WHAT YOU SHOULD DO:
Out of the material that follows, write out exactly the lines from the line with "let (lines, row) := st" to the line with "let lines := st.1", both ends included, and no others.

SUPPLIED RECORDS:
-- pv_equiv track=rewrite | github.com/axekar/Demodigi | demodigi.py | _shop_docstring
-- ===== SOURCE A (Python) =====
-- def _shop_docstring(docstring):
--    """
--    Takes a string of documentation and inserts line breaks ensuring each
--    line is max 72 characters wide.
--    """
--    line_maxlen = 72
--    full_string = ""
--    row = ""
--    word = ""
--    for character in docstring:
--       if character == " ":
--          if len(row) + len(word) + 1 >= line_maxlen:
--             full_string += row + "\n"
--             row = word
--          else:
--             row += " " + word
--          word = ""
--       else:
--          word += character
--    full_string += row + " " + word
--    return full_string[1:]
-- ===== SOURCE B (Python) =====
-- def _shop_docstring(docstring):
--     words = docstring.split(" ")
--     lines = []
--     row = ""
--     for w in words[:-1]:
--         if len(row) + len(w) + 1 >= 72:
--             lines.append(row)
--             row = w
--         else:
--             row += " " + w
--     lines.append(row + " " + words[-1])
--     return "\n".join(lines)[1:]
-- ===== Notes on version B (the rewrite author's own statement) =====
-- stated objective: simpler
-- what changed: B replaces A's character-by-character scan with its row/word/character state by a single pass over the word list from splitting on single spaces, collecting completed lines in a list joined with newlines once at the end; building lines via list append + one join instead of repeated string concatenation is also measurably faster.
import Mathlib
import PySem

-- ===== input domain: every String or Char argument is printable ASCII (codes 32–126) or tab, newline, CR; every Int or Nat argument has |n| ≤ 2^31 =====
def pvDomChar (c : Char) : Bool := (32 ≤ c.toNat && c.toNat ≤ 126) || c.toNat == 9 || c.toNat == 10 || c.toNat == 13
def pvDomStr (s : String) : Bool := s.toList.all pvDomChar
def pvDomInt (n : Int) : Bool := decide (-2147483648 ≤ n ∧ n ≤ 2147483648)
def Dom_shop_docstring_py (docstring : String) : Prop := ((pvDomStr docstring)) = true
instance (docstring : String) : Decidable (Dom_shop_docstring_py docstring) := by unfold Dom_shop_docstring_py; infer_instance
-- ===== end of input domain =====

-- B replaces A's character-by-character scan by one pass over docstring.split(" "),
-- collecting completed lines in a list joined once at the end (simpler decomposition; measured faster).

-- ===== PORT A =====
-- state (full_string, row, word), each a List Char; one step of A's for-loop over characters
def pvAStep (st : List Char × List Char × List Char) (c : Char) :
    List Char × List Char × List Char :=
  let (full, row, word) := st
  if c = ' ' then
    if (row.length : Int) + (word.length : Int) + 1 ≥ 72 then
      (full ++ row ++ ['\n'], word, [])
    else
      (full, row ++ ' ' :: word, [])
  else
    (full, row, word ++ [c])

def shop_docstring_py (docstring : String) : String :=
  let st := docstring.toList.foldl pvAStep ([], [], [])
  let full := st.1 ++ st.2.1 ++ ' ' :: st.2.2      -- full_string += row + " " + word
  String.ofList (PySem.List.slice full (some 1) none)  -- full_string[1:]

-- ===== PORT B =====
-- state (lines, row); one step of B's for-loop over words[:-1]
def pvBStep (st : List (List Char) × List Char) (w : List Char) :
    List (List Char) × List Char :=
  let (lines, row) := st
  if (row.length : Int) + (w.length : Int) + 1 ≥ 72 then
    (lines ++ [row], w)
  else
    (lines, row ++ ' ' :: w)

def shop_docstring_py_alt (docstring : String) : String :=
  let words := PySem.Chars.splitOn docstring.toList [' ']   -- docstring.split(" ")
  let st := (PySem.List.slice words none (some (-1))).foldl pvBStep ([], [])  -- for w in words[:-1]
  let lines := st.1 ++ [st.2 ++ ' ' :: PySem.List.pyGetD words (-1) []]  -- lines.append(row + " " + words[-1])
  String.ofList ((PySem.Chars.join ['\n'] lines).drop 1)    -- "\n".join(lines)[1:]

-- ===== PRECONDITION & SPEC =====
def Spec_shop_docstring_py (docstring : String) (out : String) : Prop := out = shop_docstring_py_alt docstring
instance (docstring : String) (out : String) : Decidable (Spec_shop_docstring_py docstring out) := by unfold Spec_shop_docstring_py; infer_instance

-- ===== CLAIM (what is proved, stated in full; the proofs are below) =====
def Claim_equal_shop_docstring_py : Prop := ∀ (docstring : String), Dom_shop_docstring_py docstring → Spec_shop_docstring_py docstring (shop_docstring_py docstring)

-- ===== LEMMAS AND PROOFS =====

-- simple recursive description of splitting a char list on a single space
def pvTokens : List Char → List (List Char)
  | [] => [[]]
  | c :: cs =>
      if c = ' ' then [] :: pvTokens cs
      else
        match pvTokens cs with
        | [] => [[c]]          -- unreachable: pvTokens never returns []
        | t :: ts => (c :: t) :: ts

theorem pvTokens_ne_nil (cs : List Char) : pvTokens cs ≠ [] := by
  cases cs with
  | nil => simp [pvTokens]
  | cons c cs =>
      simp only [pvTokens]
      split
      · simp
      · split <;> simp

-- splitOn.go on a single-space separator, with enough fuel, computes pvTokens
theorem pv_go_space (fuel : Nat) (l : List Char) (h : l.length ≤ fuel)
    (cur : List Char) (acc : List (List Char)) :
    PySem.Chars.splitOn.go [' '] fuel l cur acc =
      acc.reverse ++
        (match pvTokens l with
         | [] => []
         | t :: ts => (cur.reverse ++ t) :: ts) := by
  induction fuel generalizing l cur acc with
  | zero =>
      have : l = [] := List.length_eq_zero_iff.mp (Nat.le_zero.mp h)
      subst this
      simp [PySem.Chars.splitOn.go, pvTokens]
  | succ fuel ih =>
      cases l with
      | nil => simp [PySem.Chars.splitOn.go, pvTokens]
      | cons c rest =>
          simp only [PySem.Chars.splitOn.go]
          by_cases hc : c = ' '
          · subst hc
            have hpre : List.isPrefixOf [' '] (' ' :: rest) = true := by
              simp [List.isPrefixOf]
            rw [if_pos hpre]
            have hlen : rest.length ≤ fuel := by simpa using h
            simp only [List.length_cons, List.length_nil, List.drop_succ_cons, List.drop_zero]
            rw [ih rest hlen]
            simp only [pvTokens]
            cases htr : pvTokens rest with
            | nil => exact absurd htr (pvTokens_ne_nil rest)
            | cons t ts => simp
          · have hpre : List.isPrefixOf [' '] (c :: rest) = false := by
              simp [List.isPrefixOf]
              exact fun h => hc h.symm
            rw [if_neg (by simp [hpre])]
            have hlen : rest.length ≤ fuel := by simpa using h
            rw [ih rest hlen]
            simp only [pvTokens, if_neg hc]
            cases htr : pvTokens rest with
            | nil => exact absurd htr (pvTokens_ne_nil rest)
            | cons t ts => simp

theorem pv_splitOn_space (cs : List Char) :
    PySem.Chars.splitOn cs [' '] = pvTokens cs := by
  unfold PySem.Chars.splitOn
  rw [pv_go_space (cs.length + 1) cs (by omega) [] []]
  cases h : pvTokens cs with
  | nil => exact absurd h (pvTokens_ne_nil cs)
  | cons t ts => simp

-- word-level restatement of A's loop: full_string kept flat, fed whole words
def pvF : List Char × List Char → List (List Char) → List Char × List Char
  | st, [] => st
  | (full, row), w :: ws =>
      if (row.length : Int) + (w.length : Int) + 1 ≥ 72 then
        pvF (full ++ row ++ ['\n'], w) ws
      else
        pvF (full, row ++ ' ' :: w) ws

-- prepend w to the first token
def pvModHead (w : List Char) : List (List Char) → List (List Char)
  | [] => [w]
  | t :: ts => (w ++ t) :: ts

-- A's character loop equals the word-level loop pvF over the tokens (all but the last),
-- with the last token left as the final `word`
-- last element, [] for the empty list (pvModHead output is never empty)
def pvLast : List (List Char) → List Char
  | [] => []
  | [t] => t
  | _ :: t :: ts => pvLast (t :: ts)

theorem pvLast_cons_cons (a b : List Char) (ts : List (List Char)) :
    pvLast (a :: b :: ts) = pvLast (b :: ts) := rfl

theorem pv_Aloop_eq (cs : List Char) :
    ∀ (full row word : List Char),
      cs.foldl pvAStep (full, row, word) =
        (let all := pvModHead word (pvTokens cs)
         let st := pvF (full, row) all.dropLast
         (st.1, st.2, pvLast all)) := by
  induction cs with
  | nil => intro full row word; simp [pvTokens, pvModHead, pvF, pvLast]
  | cons c rest ih =>
      intro full row word
      simp only [List.foldl_cons]
      by_cases hc : c = ' '
      · subst hc
        simp only [pvAStep]
        rw [if_pos trivial]
        by_cases hlen : (row.length : Int) + (word.length : Int) + 1 ≥ 72
        · rw [if_pos hlen, ih (full ++ row ++ ['\n']) word []]
          cases htr : pvTokens rest with
          | nil => exact absurd htr (pvTokens_ne_nil rest)
          | cons t ts =>
              simp [pvTokens, htr, pvModHead, pvF, hlen, pvLast_cons_cons,
                List.dropLast_cons₂]
        · rw [if_neg hlen, ih full (row ++ ' ' :: word) []]
          cases htr : pvTokens rest with
          | nil => exact absurd htr (pvTokens_ne_nil rest)
          | cons t ts =>
              simp [pvTokens, htr, pvModHead, pvF, hlen, pvLast_cons_cons,
                List.dropLast_cons₂]
      · simp only [pvAStep]
        rw [if_neg hc]
        rw [ih full row (word ++ [c])]
        simp only [pvTokens, if_neg hc]
        cases htr : pvTokens rest with
        | nil => exact absurd htr (pvTokens_ne_nil rest)
        | cons t ts => simp [pvModHead]

-- completed lines flattened the way A accumulates them: each followed by '\n'
def pvFlat (lines : List (List Char)) : List Char :=
  (lines.map (· ++ ['\n'])).flatten

theorem pvFlat_append (lines : List (List Char)) (r : List Char) :
    pvFlat (lines ++ [r]) = pvFlat lines ++ r ++ ['\n'] := by
  simp [pvFlat]

-- pvF is B's fold with full_string = flattened lines
theorem pv_F_eq_Bfold (ws : List (List Char)) :
    ∀ (lines : List (List Char)) (row : List Char),
      pvF (pvFlat lines, row) ws =
        (let st := ws.foldl pvBStep (lines, row)
         (pvFlat st.1, st.2)) := by
  induction ws with
  | nil => intro lines row; simp [pvF]
  | cons w ws ih =>
      intro lines row
      simp only [pvF, List.foldl_cons, pvBStep]
      by_cases hlen : (row.length : Int) + (w.length : Int) + 1 ≥ 72
      · rw [if_pos hlen, if_pos hlen, ← pvFlat_append, ih]
      · rw [if_neg hlen, if_neg hlen, ih]

-- "\n".join(lines ++ [last]) = flattened lines ++ last
theorem pv_join_eq (lines : List (List Char)) (last : List Char) :
    PySem.Chars.join ['\n'] (lines ++ [last]) = pvFlat lines ++ last := by
  induction lines with
  | nil => simp [PySem.Chars.join_singleton, pvFlat]
  | cons l ls ih =>
      cases ls with
      | nil =>
          rw [List.cons_append, List.nil_append, PySem.Chars.join_cons_cons]
          simp [PySem.Chars.join_singleton, pvFlat]
      | cons l' ls' =>
          simp only [List.cons_append] at ih ⊢
          rw [PySem.Chars.join_cons_cons, ih]
          simp [pvFlat]

theorem pvLast_eq_getLast (t : List Char) (ts : List (List Char)) :
    pvLast (t :: ts) = (t :: ts).getLast (by simp) := by
  induction ts generalizing t with
  | nil => rfl
  | cons b ts ih =>
      rw [pvLast_cons_cons]
      exact (ih b).trans (List.getLast_cons (by simp)).symm

-- ===== VERDICT (by name: the statement is the Claim_ definition above) =====
theorem shop_docstring_py_spec : Claim_equal_shop_docstring_py := by
  intro docstring _
  unfold Spec_shop_docstring_py
  simp only [shop_docstring_py, shop_docstring_py_alt]
  rw [PySem.List.slice_from _ (by norm_num), pv_splitOn_space, PySem.List.slice_to_neg_one]
  rw [pv_Aloop_eq docstring.toList [] [] []]
  cases htr : pvTokens docstring.toList with
  | nil => exact absurd htr (pvTokens_ne_nil docstring.toList)
  | cons t ts =>
      simp only [pvModHead, List.nil_append]
      have hB := pv_F_eq_Bfold (t :: ts).dropLast [] []
      simp only [pvFlat, List.map_nil, List.flatten_nil] at hB
      rw [hB, PySem.List.pyGetD_neg_one _ _ (by simp), pv_join_eq, pvLast_eq_getLast]
      simp [pvFlat]
-- pvExt/pvFro coincide with B's run decomposition, up to the trailing empty run that A's
-- final `x + [\'\']` re-attaches when the line ends in a position char
mutual
theorem pvE (cs : List Char) (hv : ∀ c ∈ cs, (pvIsposC c || pvIsinsC c) = true) (t : List Char) :
    pvExt t cs ++ (if pvLIP false cs then [([] : List Char)] else []) = pvRunB t cs := by
  match cs with
  | [] => simp [pvExt, pvLIP, pvRunB]
  | c :: cs' =>
    have hv' : ∀ c ∈ cs', (pvIsposC c || pvIsinsC c) = true := fun d hd => hv d (by simp [hd])
    by_cases hc : pvIsinsC c = true
    · have hcp : pvIsposC c = false := pv_ins_not_pos c hc
      have ih := pvE cs' hv' (t ++ [c])
      simp only [pvExt, pvRunB, pvLIP, hc, hcp, if_true] at ih ⊢
      exact ih
    · have hcp : pvIsposC c = true := by
        have := hv c (by simp); simp [hc] at this; exact this
      have ih := pvF cs' hv'
      simp only [pvExt, pvRunB, pvLIP, hc, hcp, if_true, Bool.false_eq_true, if_false,
        List.cons_append] at ih ⊢
      rw [ih]
termination_by cs.length

theorem pvF (cs : List Char) (hv : ∀ c ∈ cs, (pvIsposC c || pvIsinsC c) = true) :
    pvFro cs ++ (if pvLIP true cs then [([] : List Char)] else []) = pvRunB [] cs := by
  match cs with
  | [] => simp [pvFro, pvLIP, pvRunB]
  | c :: cs' =>
    have hv' : ∀ c ∈ cs', (pvIsposC c || pvIsinsC c) = true := fun d hd => hv d (by simp [hd])
    by_cases hc : pvIsposC c = true
    · have hci : pvIsinsC c = false := pv_pos_not_ins c hc
      have ih := pvF cs' hv'
      simp only [pvFro, pvRunB, pvLIP, hc, hci, if_true, Bool.false_eq_true, if_false,
        List.cons_append] at ih ⊢
      rw [ih]
    · have hci : pvIsinsC c = true := by
        have := hv c (by simp); simp [hc] at this; exact this
      have ih := pvE cs' hv' [c]
      simp only [pvFro, pvRunB, pvLIP, hc, hci, if_true, Bool.false_eq_true, if_false] at ih ⊢
      simpa using ih
termination_by cs.length
end

-- the class of the first character of the LAST token is the class of the last character of cs
mutual
theorem pvGE (cs : List Char) (hv : ∀ c ∈ cs, (pvIsposC c || pvIsinsC c) = true)
    (t : List Char) (ht : pvHP t = false) :
    pvHP ((pvExt t cs).getLastD []) = pvLIP false cs := by
  match cs with
  | [] => simpa [pvExt, pvLIP] using ht
  | c :: cs' =>
    have hv' : ∀ c ∈ cs', (pvIsposC c || pvIsinsC c) = true := fun d hd => hv d (by simp [hd])
    by_cases hc : pvIsinsC c = true
    · have hcp : pvIsposC c = false := pv_ins_not_pos c hc
      have ih := pvGE cs' hv' (t ++ [c]) (pvHP_append_ins t c ht hcp)
      rw [show pvExt t (c :: cs') = pvExt (t ++ [c]) cs' from by rw [pvExt]; simp [hc]]
      rw [show pvLIP false (c :: cs') = pvLIP false cs' from by simp [pvLIP, hcp]]
      exact ih
    · have hcp : pvIsposC c = true := by
        have := hv c (by simp); simp [hc] at this; exact this
      by_cases hcs : cs' = []
      · subst hcs
        rw [show pvExt t [c] = t :: [c] :: pvFro [] from by simp [pvExt, hc]]
        rw [show pvFro ([] : List Char) = [] from by simp [pvFro]]
        simp [pvLIP, pvHP, hcp]
      · have hfn : pvFro cs' ≠ [] := pvFro_ne cs' hcs
        have ih := pvGF cs' hv' hcs
        rw [show pvExt t (c :: cs') = t :: [c] :: pvFro cs' from by rw [pvExt]; simp [hc]]
        rw [show pvLIP false (c :: cs') = pvLIP true cs' from by simp [pvLIP, hcp]]
        simp only [List.getLastD_cons]
        rw [pv_getLastD_irrel (pvFro cs') hfn [c] []]
        exact ih
termination_by cs.length

theorem pvGF (cs : List Char) (hv : ∀ c ∈ cs, (pvIsposC c || pvIsinsC c) = true)
    (hne : cs ≠ []) :
    pvHP ((pvFro cs).getLastD []) = pvLIP true cs := by
  match cs with
  | [] => exact absurd rfl hne
  | c :: cs' =>
    have hv' : ∀ c ∈ cs', (pvIsposC c || pvIsinsC c) = true := fun d hd => hv d (by simp [hd])
    by_cases hc : pvIsposC c = true
    · by_cases hcs : cs' = []
      · subst hcs
        rw [show pvFro [c] = [] :: [c] :: pvFro [] from by simp [pvFro, hc]]
        rw [show pvFro ([] : List Char) = [] from by simp [pvFro]]
        simp [pvLIP, pvHP, hc]
      · have hfn : pvFro cs' ≠ [] := pvFro_ne cs' hcs
        have ih := pvGF cs' hv' hcs
        rw [show pvFro (c :: cs') = [] :: [c] :: pvFro cs' from by rw [pvFro]; simp [hc]]
        rw [show pvLIP true (c :: cs') = pvLIP true cs' from by simp [pvLIP, hc]]
        simp only [List.getLastD_cons]
        rw [pv_getLastD_irrel (pvFro cs') hfn [c] []]
        exact ih
    · have hci : pvIsinsC c = true := by
        have := hv c (by simp); simp [hc] at this; exact this
      have hcf : pvIsposC c = false := by simpa using hc
      have ih := pvGE cs' hv' [c] (by simp [pvHP, hcf])
      rw [show pvFro (c :: cs') = pvExt [c] cs' from by rw [pvFro]; simp [hcf]]
      rw [show pvLIP true (c :: cs') = pvLIP false cs' from by simp [pvLIP, hcf]]
      exact ih
termination_by cs.length
end

-- ===== VERDICT (by name: the statement is the Claim_ definition above) =====
theorem aln2ar_py_spec : Claim_equal_aln2ar_py := by
  unfold Claim_equal_aln2ar_py
  intro line _ hpre
  obtain ⟨hne, hvb⟩ := hpre
  have hv : ∀ c ∈ line.toList, (pvIsposC c || pvIsinsC c) = true := List.all_eq_true.mp hvb
  unfold Spec_aln2ar_py aln2ar_py aln2ar_py_alt
  have hx : (line.toList.foldl pvStepA ([[]], 'a')).1 = pvExt [] line.toList := by
    have := pvG_ins line.toList hv [] [] 'a' (by decide)
    simpa using this
  rw [hx]
  have hhp : pvHP ((pvExt [] line.toList).getLastD []) = pvLIP false line.toList :=
    pvGE line.toList hv [] rfl
  have hE := pvE line.toList hv []
  cases hhead : ((pvExt [] line.toList).getLastD []).head? with
  | none =>
    have h0 : pvLIP false line.toList = false := by
      rw [← hhp]; unfold pvHP; rw [hhead]; rfl
    rw [h0, if_neg (by simp), List.append_nil] at hE
    simp only [hhead]
    rw [hE]
  | some c =>
    by_cases hc : pvIsposC c = true
    · have h1 : pvLIP false line.toList = true := by
        rw [← hhp]; unfold pvHP; rw [hhead]; simp [hc]
      rw [h1, if_pos rfl] at hE
      simp only [hhead, hc, if_true]
      rw [hE]
    · have h0 : pvLIP false line.toList = false := by
        rw [← hhp]; unfold pvHP; rw [hhead]; simpa using hc
      rw [h0, if_neg (by simp), List.append_nil] at hE
      simp only [hhead, hc, Bool.false_eq_true, if_false]
      rw [hE]

def aln2ar_py_raises : Claim_raises_aln2ar_py := by
  unfold Claim_raises_aln2ar_py
  exact ⟨fun line _ hr hp => hp.1 hr, by decide, by decide, by decide⟩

SOLUTION FOR THIS EXERCISE:
  let (lines, row) := st
  if (row.length : Int) + (w.length : Int) + 1 ≥ 72 then
    (lines ++ [row], w)
  else
    (lines, row ++ ' ' :: w)

def shop_docstring_py_alt (docstring : String) : String :=
  let words := PySem.Chars.splitOn docstring.toList [' ']   -- docstring.split(" ")
  let st := (PySem.List.slice words none (some (-1))).foldl pvBStep ([], [])  -- for w in words[:-1]
  let lines := st.1 ++ [st.2 ++ ' ' :: PySem.List.pyGetD words (-1) []]  -- lines.append(row + " " + words[-1])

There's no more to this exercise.